--- START ---

-- ===== PORT B =====
def evaluationB (comb ref : List Int) : Int × Int :=
  let pairs := comb.zip ref
  let bien : Int := ((pairs.filter (fun p => p.1 == p.2)).map (fun _ => (1 : Int))).sum
  let rest1 := (pairs.filter (fun p => !(p.1 == p.2))).map Prod.snd
  let rest2 := (pairs.filter (fun p => !(p.1 == p.2))).map Prod.fst
  let counts1 := rest1.foldl (fun d v => d.insert v (d.getD v 0 + 1)) PySem.Dict.empty
  let counts2 := rest2.foldl (fun d v => d.insert v (d.getD v 0 + 1)) PySem.Dict.empty
  let mal : Int := (counts2.items.map (fun p => min (counts1.getD p.1 0) p.2)).sum
  (bien, mal)

def maj_possibles_alt (combinaisons_possibles_encore : List (List Int)) (combinaison_testee : List Int) (evaluation_associee : Int × Int) : List (List Int) :=
  combinaisons_possibles_encore.filter (fun c => evaluationB c combinaison_testee == evaluation_associee)

-- ===== PRECONDITION & SPEC =====
-- Pre_ excludes exactly the inputs where Python A raises IndexError: a candidate combination
-- longer than combinaison_testee makes evaluation read past the end of the reference.
def Pre_maj_possibles (combinaisons_possibles_encore : List (List Int)) (combinaison_testee : List Int) (evaluation_associee : Int × Int) : Prop :=
  ∀ c ∈ combinaisons_possibles_encore, c.length ≤ combinaison_testee.length
instance (combinaisons_possibles_encore : List (List Int)) (combinaison_testee : List Int) (evaluation_associee : Int × Int) : Decidable (Pre_maj_possibles combinaisons_possibles_encore combinaison_testee evaluation_associee) := by unfold Pre_maj_possibles; infer_instance

def pvWitness_maj_possibles : List (List Int) × List Int × (Int × Int) :=
  ([[1, 2], [2, 1], [2, 2]], [1, 2], (0, 2))

def Spec_maj_possibles (combinaisons_possibles_encore : List (List Int)) (combinaison_testee : List Int) (evaluation_associee : Int × Int) (out : List (List Int)) : Prop := out = maj_possibles_alt combinaisons_possibles_encore combinaison_testee evaluation_associee
instance (combinaisons_possibles_encore : List (List Int)) (combinaison_testee : List Int) (evaluation_associee : Int × Int) (out : List (List Int)) : Decidable (Spec_maj_possibles combinaisons_possibles_encore combinaison_testee evaluation_associee out) := by unfold Spec_maj_possibles; infer_instance

-- ===== CLAIM (what is proved, stated in full; the proofs are below) =====
def Claim_equal_maj_possibles : Prop := ∀ (combinaisons_possibles_encore : List (List Int)) (combinaison_testee : List Int) (evaluation_associee : Int × Int), Dom_maj_possibles combinaisons_possibles_encore combinaison_testee evaluation_associee → Pre_maj_possibles combinaisons_possibles_encore combinaison_testee evaluation_associee → Spec_maj_possibles combinaisons_possibles_encore combinaison_testee evaluation_associee (maj_possibles combinaisons_possibles_encore combinaison_testee evaluation_associee)

-- ===== LEMMAS AND PROOFS =====

-- A's first evaluation loop computes B's zip-based bien/rest1/rest2 (when the reference is long enough).
theorem evalLoop1A_eq (comb : List Int) : ∀ (ref : List Int), comb.length ≤ ref.length →
    ∀ (bp : Int) (c1 c2 : List Int),
    evalLoop1A comb ref bp c1 c2 = some
      (bp + (((comb.zip ref).filter (fun p => p.1 == p.2)).map (fun _ => (1 : Int))).sum,
       c1 ++ ((comb.zip ref).filter (fun p => !(p.1 == p.2))).map Prod.snd,
       c2 ++ ((comb.zip ref).filter (fun p => !(p.1 == p.2))).map Prod.fst) := by
  induction comb with
  | nil => intro ref h bp c1 c2; simp [evalLoop1A]
  | cons x xs ih =>
    intro ref h bp c1 c2
    cases ref with
    | nil => simp at h
    | cons y ys =>
      simp only [List.length_cons, Nat.add_le_add_iff_right] at h
      by_cases hxy : x = y
      · simp [evalLoop1A, hxy, ih ys h, add_assoc]
      · have hb : (x == y) = false := beq_eq_false_iff_ne.mpr hxy
        simp [evalLoop1A, hb, ih ys h]

-- A's remove-based mal_places loop counts the multiset intersection.
theorem evalLoop2A_eq (c2 : List Int) : ∀ (c1 : List Int) (mal : Int),
    evalLoop2A c2 c1 mal = mal + ((((c2 : Multiset Int)) ∩ ((c1 : Multiset Int))).card : Int) := by
  induction c2 with
  | nil => intro c1 mal; simp [evalLoop2A]
  | cons e rest ih =>
    intro c1 mal
    by_cases he : e ∈ c1
    · have hc : c1.contains e = true := List.elem_eq_true_of_mem he
      rw [show ((e :: rest : List Int) : Multiset Int) = e ::ₘ (rest : Multiset Int) from rfl,
        Multiset.cons_inter_of_pos _ he]
      simp only [evalLoop2A, hc, if_pos, PySem.List.remove?_eq_some_erase c1 e he, Option.getD_some,
        ih, Multiset.card_cons, ← Multiset.coe_erase]
      push_cast
      ring
    · have hc : c1.contains e = false := by simpa using he
      simp only [evalLoop2A, hc, Bool.false_eq_true, if_false, ih]
      rw [show ((e :: rest : List Int) : Multiset Int) = e ::ₘ (rest : Multiset Int) from rfl,
        Multiset.cons_inter_of_neg _ he]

--- END ---

WHAT YOU ARE ASKED TO DO:
In your reply, restate exactly the lines from the start of the records above through the line holding "(bien, mal)", including both, and nothing else.

RESPONSE TO THIS TASK:
-- ===== PORT B =====
def evaluationB (comb ref : List Int) : Int × Int :=
  let pairs := comb.zip ref
  let bien : Int := ((pairs.filter (fun p => p.1 == p.2)).map (fun _ => (1 : Int))).sum
  let rest1 := (pairs.filter (fun p => !(p.1 == p.2))).map Prod.snd
  let rest2 := (pairs.filter (fun p => !(p.1 == p.2))).map Prod.fst
  let counts1 := rest1.foldl (fun d v => d.insert v (d.getD v 0 + 1)) PySem.Dict.empty
  let counts2 := rest2.foldl (fun d v => d.insert v (d.getD v 0 + 1)) PySem.Dict.empty
  let mal : Int := (counts2.items.map (fun p => min (counts1.getD p.1 0) p.2)).sum
  (bien, mal)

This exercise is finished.